*** INFORMATION ***

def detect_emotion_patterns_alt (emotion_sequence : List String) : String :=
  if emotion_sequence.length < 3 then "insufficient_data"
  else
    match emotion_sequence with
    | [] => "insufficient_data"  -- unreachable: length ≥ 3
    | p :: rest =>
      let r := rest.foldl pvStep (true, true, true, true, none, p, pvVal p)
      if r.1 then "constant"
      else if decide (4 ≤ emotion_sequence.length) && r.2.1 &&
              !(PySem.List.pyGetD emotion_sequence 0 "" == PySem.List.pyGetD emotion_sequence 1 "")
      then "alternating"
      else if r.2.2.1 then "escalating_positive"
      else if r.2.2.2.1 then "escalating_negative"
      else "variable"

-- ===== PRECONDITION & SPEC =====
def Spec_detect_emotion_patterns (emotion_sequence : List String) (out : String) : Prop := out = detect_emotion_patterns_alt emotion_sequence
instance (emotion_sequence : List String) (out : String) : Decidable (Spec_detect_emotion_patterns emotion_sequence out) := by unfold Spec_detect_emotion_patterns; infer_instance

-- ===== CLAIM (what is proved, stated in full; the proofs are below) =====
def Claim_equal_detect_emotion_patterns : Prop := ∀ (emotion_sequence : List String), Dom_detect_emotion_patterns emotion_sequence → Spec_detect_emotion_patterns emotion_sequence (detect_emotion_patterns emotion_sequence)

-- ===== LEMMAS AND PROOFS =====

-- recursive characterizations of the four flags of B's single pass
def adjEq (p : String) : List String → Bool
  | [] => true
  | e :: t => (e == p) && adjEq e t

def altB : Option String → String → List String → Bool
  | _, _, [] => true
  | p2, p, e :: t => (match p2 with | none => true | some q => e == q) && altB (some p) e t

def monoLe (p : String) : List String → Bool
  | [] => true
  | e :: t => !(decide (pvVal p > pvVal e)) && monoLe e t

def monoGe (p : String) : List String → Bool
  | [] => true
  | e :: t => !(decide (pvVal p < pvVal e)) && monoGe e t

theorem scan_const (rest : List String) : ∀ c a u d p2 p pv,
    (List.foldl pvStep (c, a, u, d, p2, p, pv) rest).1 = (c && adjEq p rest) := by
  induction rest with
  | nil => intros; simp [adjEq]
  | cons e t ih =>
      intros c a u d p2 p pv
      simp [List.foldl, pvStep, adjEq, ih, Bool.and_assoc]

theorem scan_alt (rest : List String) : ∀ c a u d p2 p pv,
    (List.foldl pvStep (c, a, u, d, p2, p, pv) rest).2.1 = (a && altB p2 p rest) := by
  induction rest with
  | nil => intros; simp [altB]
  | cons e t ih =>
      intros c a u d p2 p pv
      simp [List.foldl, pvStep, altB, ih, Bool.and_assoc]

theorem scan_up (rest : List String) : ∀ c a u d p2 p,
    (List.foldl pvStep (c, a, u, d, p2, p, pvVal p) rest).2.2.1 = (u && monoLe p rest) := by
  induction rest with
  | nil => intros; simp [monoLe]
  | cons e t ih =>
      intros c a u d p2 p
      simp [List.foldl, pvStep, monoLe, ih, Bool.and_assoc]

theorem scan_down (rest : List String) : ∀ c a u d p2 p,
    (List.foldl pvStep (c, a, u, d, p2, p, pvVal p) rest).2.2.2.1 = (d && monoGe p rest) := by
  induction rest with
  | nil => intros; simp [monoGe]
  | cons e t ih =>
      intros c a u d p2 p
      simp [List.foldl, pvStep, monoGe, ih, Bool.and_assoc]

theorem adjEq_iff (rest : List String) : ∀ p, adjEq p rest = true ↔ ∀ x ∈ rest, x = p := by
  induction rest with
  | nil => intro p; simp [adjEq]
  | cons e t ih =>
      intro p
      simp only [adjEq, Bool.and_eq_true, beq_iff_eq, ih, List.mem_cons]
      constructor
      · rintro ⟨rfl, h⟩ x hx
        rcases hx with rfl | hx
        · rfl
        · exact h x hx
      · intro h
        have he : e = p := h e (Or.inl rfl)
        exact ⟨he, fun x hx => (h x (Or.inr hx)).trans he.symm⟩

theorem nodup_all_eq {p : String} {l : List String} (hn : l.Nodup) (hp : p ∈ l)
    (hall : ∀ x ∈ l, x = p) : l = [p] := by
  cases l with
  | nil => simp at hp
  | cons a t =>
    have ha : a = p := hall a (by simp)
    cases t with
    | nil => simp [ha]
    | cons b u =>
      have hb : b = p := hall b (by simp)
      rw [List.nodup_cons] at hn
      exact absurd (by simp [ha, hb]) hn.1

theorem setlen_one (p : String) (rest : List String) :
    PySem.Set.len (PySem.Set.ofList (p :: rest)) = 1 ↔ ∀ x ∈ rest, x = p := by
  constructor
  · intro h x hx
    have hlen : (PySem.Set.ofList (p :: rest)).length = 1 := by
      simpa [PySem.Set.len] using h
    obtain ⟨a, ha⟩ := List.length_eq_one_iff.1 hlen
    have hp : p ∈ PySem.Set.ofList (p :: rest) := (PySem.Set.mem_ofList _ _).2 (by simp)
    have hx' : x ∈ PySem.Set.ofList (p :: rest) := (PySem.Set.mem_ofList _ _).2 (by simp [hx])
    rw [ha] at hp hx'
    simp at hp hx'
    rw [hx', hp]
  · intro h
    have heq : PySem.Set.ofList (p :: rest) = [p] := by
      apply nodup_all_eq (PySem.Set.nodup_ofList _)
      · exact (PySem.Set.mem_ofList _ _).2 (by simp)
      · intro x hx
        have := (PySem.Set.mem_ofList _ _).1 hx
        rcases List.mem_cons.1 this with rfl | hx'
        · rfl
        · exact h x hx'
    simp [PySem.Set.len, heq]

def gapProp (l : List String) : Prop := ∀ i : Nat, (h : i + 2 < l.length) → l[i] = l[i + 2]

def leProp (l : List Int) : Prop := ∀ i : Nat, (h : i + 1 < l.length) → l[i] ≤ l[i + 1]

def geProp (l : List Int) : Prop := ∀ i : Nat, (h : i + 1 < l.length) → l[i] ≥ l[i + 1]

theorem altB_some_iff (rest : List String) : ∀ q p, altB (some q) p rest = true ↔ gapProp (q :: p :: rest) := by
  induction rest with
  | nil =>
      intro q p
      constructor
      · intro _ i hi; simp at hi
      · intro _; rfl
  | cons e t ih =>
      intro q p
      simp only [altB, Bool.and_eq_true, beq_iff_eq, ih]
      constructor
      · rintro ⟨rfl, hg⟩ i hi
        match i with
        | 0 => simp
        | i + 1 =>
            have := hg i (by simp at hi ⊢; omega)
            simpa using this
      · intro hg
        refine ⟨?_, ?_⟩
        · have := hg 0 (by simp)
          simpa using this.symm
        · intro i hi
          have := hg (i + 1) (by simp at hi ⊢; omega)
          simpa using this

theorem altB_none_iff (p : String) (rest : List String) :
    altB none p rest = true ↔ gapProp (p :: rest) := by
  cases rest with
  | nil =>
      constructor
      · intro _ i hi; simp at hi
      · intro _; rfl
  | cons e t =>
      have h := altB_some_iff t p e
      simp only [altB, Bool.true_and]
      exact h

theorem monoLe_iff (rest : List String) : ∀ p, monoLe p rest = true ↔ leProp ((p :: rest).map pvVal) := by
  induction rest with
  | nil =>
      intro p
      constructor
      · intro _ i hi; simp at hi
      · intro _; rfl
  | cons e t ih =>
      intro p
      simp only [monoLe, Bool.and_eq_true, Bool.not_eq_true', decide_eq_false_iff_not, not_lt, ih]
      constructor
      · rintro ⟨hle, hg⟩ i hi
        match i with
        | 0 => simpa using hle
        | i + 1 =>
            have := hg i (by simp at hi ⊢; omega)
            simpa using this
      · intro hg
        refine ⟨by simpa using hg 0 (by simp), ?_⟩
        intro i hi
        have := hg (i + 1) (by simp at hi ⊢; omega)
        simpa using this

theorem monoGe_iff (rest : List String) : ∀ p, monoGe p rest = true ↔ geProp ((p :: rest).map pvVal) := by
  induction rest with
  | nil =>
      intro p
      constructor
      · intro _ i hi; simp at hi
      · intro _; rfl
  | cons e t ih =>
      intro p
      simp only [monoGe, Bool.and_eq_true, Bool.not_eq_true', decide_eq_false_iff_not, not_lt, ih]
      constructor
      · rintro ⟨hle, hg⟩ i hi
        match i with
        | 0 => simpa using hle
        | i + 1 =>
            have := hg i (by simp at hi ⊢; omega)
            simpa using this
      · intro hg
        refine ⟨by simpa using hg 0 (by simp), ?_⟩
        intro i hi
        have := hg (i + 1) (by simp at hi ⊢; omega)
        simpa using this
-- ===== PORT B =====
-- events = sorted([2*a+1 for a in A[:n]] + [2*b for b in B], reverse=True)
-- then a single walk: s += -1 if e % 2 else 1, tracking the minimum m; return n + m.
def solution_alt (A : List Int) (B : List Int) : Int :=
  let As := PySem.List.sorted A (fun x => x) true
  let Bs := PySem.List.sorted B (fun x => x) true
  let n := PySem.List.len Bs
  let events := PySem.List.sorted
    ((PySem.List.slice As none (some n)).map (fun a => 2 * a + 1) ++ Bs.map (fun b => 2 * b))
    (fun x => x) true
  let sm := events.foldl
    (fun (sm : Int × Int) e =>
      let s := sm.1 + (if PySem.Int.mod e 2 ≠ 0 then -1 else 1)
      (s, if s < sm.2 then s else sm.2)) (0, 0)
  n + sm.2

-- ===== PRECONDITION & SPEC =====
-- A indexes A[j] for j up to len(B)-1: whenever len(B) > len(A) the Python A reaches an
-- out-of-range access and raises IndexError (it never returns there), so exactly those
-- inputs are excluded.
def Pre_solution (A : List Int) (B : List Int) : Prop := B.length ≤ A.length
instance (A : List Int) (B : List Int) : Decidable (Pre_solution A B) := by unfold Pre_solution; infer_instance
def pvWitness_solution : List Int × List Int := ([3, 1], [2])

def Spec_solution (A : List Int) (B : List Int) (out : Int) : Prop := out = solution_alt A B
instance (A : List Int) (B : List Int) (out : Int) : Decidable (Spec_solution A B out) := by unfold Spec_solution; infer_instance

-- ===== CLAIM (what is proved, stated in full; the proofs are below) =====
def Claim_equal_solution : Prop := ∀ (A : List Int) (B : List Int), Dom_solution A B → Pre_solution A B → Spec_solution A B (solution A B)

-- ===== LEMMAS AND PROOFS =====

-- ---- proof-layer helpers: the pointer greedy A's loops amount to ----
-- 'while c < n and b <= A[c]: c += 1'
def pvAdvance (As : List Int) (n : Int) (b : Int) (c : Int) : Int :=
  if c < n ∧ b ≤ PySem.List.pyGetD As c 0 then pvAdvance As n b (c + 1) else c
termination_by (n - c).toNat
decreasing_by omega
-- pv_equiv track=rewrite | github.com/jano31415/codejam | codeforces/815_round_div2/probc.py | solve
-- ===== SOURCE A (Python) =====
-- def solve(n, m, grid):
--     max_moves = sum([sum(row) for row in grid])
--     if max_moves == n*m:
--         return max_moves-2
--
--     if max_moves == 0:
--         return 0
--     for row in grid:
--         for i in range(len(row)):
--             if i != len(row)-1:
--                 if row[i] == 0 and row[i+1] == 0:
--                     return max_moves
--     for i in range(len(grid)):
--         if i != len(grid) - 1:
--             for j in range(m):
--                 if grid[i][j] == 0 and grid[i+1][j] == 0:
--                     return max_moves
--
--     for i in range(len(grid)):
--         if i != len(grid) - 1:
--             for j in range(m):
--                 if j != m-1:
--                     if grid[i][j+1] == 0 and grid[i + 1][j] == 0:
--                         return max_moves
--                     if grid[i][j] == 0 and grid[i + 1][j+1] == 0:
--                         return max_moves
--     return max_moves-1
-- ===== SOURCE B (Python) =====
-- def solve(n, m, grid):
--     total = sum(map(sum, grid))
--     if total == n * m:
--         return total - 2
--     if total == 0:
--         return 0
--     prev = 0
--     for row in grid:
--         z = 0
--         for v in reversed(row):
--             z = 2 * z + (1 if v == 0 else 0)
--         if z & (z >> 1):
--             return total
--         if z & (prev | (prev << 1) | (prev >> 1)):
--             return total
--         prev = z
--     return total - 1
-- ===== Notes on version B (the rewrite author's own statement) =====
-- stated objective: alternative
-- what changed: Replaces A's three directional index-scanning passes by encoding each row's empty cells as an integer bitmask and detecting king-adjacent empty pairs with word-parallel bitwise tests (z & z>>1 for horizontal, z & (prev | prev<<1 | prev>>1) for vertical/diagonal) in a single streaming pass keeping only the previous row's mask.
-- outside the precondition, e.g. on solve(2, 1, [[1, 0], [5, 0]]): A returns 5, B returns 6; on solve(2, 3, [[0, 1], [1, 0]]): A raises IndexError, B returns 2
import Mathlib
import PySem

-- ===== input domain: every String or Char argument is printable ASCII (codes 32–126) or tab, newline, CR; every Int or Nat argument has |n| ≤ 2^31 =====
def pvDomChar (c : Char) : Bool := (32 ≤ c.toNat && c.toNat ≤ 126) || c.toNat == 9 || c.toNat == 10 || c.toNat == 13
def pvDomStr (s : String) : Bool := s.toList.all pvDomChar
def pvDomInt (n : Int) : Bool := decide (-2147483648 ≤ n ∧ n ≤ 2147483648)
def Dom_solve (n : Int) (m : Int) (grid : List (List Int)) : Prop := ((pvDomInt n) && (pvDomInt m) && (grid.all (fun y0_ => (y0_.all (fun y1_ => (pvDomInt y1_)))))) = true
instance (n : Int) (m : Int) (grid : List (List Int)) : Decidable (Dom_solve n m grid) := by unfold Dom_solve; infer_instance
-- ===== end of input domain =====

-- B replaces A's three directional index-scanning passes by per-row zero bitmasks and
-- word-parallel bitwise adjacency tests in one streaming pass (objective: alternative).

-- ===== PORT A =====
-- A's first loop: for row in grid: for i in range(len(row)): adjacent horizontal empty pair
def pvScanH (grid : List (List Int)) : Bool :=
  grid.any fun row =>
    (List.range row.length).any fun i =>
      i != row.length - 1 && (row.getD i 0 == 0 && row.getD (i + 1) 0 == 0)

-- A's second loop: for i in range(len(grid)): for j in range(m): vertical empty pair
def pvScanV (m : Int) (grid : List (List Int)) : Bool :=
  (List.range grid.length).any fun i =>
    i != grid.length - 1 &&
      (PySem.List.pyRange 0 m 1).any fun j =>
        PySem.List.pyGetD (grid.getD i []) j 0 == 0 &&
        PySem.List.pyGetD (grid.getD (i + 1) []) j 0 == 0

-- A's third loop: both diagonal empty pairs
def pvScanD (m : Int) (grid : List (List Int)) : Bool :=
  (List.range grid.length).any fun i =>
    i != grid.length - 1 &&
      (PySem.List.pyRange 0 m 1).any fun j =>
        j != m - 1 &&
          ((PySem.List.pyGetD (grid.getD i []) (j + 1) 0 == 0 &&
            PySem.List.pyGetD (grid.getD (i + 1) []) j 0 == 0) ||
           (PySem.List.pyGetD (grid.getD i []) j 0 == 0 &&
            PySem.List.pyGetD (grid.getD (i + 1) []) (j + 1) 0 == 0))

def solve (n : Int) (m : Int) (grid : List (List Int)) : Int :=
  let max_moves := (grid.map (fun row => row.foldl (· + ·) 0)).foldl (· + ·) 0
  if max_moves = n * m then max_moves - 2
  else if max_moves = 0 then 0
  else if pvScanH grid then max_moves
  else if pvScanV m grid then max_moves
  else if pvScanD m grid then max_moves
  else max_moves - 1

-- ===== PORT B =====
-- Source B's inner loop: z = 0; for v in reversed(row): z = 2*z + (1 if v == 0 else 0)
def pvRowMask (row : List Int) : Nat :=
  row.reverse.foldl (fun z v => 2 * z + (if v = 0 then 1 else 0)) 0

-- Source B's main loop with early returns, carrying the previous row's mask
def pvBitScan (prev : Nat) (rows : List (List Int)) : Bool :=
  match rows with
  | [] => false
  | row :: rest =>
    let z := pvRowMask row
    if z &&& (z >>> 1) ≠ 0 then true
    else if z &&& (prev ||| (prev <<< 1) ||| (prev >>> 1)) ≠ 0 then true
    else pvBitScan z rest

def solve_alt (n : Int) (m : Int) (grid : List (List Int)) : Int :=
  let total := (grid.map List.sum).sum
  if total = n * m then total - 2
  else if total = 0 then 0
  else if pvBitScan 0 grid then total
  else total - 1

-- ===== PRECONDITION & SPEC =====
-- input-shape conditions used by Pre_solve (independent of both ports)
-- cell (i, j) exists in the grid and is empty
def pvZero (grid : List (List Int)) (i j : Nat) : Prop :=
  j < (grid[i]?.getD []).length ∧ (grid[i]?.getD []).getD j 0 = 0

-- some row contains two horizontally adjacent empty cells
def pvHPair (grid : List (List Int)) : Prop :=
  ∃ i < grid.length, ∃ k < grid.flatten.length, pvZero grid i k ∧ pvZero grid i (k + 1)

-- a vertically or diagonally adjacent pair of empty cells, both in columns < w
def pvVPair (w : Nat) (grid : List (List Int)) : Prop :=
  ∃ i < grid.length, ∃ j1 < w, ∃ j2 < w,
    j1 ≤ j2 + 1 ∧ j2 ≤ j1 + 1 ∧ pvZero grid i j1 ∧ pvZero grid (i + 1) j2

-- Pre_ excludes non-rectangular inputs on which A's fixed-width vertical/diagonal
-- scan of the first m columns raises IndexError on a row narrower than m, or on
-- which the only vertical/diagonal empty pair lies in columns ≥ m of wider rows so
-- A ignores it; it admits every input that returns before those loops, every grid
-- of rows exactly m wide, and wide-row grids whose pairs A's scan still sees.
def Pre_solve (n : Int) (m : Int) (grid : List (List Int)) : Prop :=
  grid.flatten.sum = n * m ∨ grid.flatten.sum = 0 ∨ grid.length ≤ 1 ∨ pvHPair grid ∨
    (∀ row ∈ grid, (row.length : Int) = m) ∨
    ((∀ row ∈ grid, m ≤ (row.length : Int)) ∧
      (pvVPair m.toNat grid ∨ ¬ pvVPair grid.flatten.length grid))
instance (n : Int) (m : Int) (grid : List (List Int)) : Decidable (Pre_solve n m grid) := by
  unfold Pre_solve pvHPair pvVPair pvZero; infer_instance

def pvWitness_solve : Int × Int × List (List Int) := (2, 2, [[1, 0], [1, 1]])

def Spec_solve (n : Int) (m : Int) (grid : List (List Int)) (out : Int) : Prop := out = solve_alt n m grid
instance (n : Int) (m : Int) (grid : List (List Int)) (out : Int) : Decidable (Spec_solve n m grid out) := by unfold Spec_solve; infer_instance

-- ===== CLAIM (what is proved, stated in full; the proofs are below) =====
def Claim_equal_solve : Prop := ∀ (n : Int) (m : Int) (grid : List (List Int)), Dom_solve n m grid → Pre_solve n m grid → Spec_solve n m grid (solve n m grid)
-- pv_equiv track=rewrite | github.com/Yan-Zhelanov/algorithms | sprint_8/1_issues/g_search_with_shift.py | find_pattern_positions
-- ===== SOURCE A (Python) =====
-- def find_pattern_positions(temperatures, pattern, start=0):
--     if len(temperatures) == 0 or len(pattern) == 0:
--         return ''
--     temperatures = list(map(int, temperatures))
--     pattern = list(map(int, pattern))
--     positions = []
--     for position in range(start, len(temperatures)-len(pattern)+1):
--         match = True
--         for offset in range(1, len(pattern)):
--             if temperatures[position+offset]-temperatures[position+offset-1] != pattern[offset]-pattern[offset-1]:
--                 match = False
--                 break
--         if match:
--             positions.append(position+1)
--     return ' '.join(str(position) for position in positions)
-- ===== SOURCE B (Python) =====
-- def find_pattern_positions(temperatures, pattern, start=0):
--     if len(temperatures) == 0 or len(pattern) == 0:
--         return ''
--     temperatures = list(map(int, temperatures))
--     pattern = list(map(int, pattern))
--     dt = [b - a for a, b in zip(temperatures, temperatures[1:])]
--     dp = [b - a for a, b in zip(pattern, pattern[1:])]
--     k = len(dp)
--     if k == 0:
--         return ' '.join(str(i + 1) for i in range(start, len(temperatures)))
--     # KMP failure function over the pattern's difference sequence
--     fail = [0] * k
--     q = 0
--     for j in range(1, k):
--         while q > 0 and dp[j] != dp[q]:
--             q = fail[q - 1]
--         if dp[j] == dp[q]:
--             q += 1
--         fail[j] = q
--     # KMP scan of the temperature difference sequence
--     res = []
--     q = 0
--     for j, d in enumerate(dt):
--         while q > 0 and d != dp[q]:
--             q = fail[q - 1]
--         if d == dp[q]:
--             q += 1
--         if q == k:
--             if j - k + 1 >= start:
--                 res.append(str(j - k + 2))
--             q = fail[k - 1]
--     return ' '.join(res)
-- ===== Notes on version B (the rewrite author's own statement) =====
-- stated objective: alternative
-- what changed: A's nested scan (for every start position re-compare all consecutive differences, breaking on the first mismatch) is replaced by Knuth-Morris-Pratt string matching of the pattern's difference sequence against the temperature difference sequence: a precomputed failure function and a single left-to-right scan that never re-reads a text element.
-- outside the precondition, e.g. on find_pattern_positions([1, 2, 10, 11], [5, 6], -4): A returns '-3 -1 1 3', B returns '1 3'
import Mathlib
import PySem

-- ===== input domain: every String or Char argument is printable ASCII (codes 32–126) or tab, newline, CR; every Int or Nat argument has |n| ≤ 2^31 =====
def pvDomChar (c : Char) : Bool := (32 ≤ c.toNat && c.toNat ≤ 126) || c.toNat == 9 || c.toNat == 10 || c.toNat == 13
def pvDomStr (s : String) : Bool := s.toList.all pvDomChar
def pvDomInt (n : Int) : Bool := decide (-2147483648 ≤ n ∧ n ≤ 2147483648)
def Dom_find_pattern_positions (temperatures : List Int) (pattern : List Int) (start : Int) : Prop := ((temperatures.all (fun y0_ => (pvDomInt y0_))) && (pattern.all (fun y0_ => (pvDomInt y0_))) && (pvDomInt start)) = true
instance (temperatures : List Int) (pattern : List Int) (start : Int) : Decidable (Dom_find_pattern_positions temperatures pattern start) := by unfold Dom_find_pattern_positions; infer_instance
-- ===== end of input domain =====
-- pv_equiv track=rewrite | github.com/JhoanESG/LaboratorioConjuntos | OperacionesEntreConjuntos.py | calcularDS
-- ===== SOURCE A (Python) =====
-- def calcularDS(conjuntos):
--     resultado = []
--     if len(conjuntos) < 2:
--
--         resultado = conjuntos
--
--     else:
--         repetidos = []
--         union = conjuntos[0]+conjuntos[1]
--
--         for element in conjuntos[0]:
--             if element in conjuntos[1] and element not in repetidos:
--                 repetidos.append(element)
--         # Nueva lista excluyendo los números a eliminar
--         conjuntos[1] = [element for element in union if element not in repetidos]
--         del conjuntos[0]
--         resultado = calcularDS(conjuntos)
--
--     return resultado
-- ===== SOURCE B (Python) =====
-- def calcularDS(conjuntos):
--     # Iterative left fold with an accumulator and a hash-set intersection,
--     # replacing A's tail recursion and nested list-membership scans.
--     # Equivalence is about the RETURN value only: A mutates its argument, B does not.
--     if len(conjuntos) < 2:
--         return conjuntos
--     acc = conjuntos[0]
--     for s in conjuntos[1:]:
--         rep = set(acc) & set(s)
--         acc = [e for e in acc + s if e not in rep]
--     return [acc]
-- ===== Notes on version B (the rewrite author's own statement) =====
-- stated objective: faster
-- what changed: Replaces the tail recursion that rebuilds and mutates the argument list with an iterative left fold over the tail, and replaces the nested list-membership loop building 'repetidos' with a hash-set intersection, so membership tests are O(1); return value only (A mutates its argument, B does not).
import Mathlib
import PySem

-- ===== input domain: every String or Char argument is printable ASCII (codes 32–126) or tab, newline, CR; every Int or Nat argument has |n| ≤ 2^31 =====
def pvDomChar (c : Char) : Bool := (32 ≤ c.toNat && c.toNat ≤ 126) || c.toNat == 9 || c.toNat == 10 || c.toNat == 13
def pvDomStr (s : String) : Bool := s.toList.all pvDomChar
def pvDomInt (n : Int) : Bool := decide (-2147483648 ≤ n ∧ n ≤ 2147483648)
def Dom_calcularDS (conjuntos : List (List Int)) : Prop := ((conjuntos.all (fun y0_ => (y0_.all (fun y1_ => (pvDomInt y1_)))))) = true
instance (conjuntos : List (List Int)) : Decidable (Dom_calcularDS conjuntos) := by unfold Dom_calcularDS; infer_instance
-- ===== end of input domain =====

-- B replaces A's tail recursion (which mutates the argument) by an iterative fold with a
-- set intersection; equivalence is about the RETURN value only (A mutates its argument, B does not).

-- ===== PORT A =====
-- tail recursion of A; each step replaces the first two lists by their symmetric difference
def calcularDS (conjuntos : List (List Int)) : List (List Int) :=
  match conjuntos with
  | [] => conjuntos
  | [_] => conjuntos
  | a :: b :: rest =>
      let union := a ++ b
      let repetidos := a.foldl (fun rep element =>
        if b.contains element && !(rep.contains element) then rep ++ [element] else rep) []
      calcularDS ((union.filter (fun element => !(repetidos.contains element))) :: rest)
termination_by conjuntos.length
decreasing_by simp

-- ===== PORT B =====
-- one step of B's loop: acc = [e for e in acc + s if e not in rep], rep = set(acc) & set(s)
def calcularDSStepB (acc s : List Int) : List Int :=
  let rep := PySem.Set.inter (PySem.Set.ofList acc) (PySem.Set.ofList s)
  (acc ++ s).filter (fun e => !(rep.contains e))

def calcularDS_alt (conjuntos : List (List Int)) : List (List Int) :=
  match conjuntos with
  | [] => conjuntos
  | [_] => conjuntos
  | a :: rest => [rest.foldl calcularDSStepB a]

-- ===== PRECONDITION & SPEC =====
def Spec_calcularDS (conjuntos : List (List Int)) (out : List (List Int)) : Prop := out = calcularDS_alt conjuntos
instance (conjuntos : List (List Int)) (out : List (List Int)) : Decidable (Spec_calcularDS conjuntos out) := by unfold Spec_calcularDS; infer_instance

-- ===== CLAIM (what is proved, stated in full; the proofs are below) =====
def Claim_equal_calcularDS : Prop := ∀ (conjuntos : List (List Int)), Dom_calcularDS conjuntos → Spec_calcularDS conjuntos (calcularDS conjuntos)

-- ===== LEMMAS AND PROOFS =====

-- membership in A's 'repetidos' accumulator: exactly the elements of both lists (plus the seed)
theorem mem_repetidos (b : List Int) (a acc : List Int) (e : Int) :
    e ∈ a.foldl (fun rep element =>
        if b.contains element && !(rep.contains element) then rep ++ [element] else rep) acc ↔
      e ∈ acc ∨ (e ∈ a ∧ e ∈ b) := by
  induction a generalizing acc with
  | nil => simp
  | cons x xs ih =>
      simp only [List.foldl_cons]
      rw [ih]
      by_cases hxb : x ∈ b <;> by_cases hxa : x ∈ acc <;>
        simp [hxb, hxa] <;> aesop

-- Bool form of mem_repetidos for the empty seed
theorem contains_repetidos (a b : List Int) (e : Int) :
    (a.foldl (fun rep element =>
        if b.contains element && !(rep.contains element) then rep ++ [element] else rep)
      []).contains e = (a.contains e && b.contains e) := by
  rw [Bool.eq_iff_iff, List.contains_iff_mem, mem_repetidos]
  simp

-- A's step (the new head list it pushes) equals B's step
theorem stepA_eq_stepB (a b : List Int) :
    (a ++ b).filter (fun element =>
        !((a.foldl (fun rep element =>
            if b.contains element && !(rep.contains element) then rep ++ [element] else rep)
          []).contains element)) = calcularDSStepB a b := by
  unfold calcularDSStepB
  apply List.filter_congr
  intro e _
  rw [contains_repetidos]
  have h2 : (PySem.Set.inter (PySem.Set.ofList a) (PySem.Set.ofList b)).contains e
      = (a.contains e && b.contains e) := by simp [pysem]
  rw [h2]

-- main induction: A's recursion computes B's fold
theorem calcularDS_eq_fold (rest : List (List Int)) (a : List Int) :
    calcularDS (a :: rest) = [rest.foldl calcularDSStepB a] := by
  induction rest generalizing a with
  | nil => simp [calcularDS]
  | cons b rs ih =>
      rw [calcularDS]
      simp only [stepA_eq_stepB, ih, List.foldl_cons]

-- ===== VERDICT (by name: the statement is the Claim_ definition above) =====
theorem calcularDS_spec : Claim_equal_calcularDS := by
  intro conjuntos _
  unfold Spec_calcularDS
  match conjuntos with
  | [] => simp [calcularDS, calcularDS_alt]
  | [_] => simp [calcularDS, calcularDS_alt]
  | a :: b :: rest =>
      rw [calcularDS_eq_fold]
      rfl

*** End of INFORMATION ***

Going back over the entries above, copy word for word every line from the one that has "def monoGe (p : String) : List String → Bool" on through the one that has "theorem adjEq_iff (rest".

def monoGe (p : String) : List String → Bool
  | [] => true
  | e :: t => !(decide (pvVal p < pvVal e)) && monoGe e t

theorem scan_const (rest : List String) : ∀ c a u d p2 p pv,
    (List.foldl pvStep (c, a, u, d, p2, p, pv) rest).1 = (c && adjEq p rest) := by
  induction rest with
  | nil => intros; simp [adjEq]
  | cons e t ih =>
      intros c a u d p2 p pv
      simp [List.foldl, pvStep, adjEq, ih, Bool.and_assoc]

theorem scan_alt (rest : List String) : ∀ c a u d p2 p pv,
    (List.foldl pvStep (c, a, u, d, p2, p, pv) rest).2.1 = (a && altB p2 p rest) := by
  induction rest with
  | nil => intros; simp [altB]
  | cons e t ih =>
      intros c a u d p2 p pv
      simp [List.foldl, pvStep, altB, ih, Bool.and_assoc]

theorem scan_up (rest : List String) : ∀ c a u d p2 p,
    (List.foldl pvStep (c, a, u, d, p2, p, pvVal p) rest).2.2.1 = (u && monoLe p rest) := by
  induction rest with
  | nil => intros; simp [monoLe]
  | cons e t ih =>
      intros c a u d p2 p
      simp [List.foldl, pvStep, monoLe, ih, Bool.and_assoc]

theorem scan_down (rest : List String) : ∀ c a u d p2 p,
    (List.foldl pvStep (c, a, u, d, p2, p, pvVal p) rest).2.2.2.1 = (d && monoGe p rest) := by
  induction rest with
  | nil => intros; simp [monoGe]
  | cons e t ih =>
      intros c a u d p2 p
      simp [List.foldl, pvStep, monoGe, ih, Bool.and_assoc]

theorem adjEq_iff (rest : List String) : ∀ p, adjEq p rest = true ↔ ∀ x ∈ rest, x = p := by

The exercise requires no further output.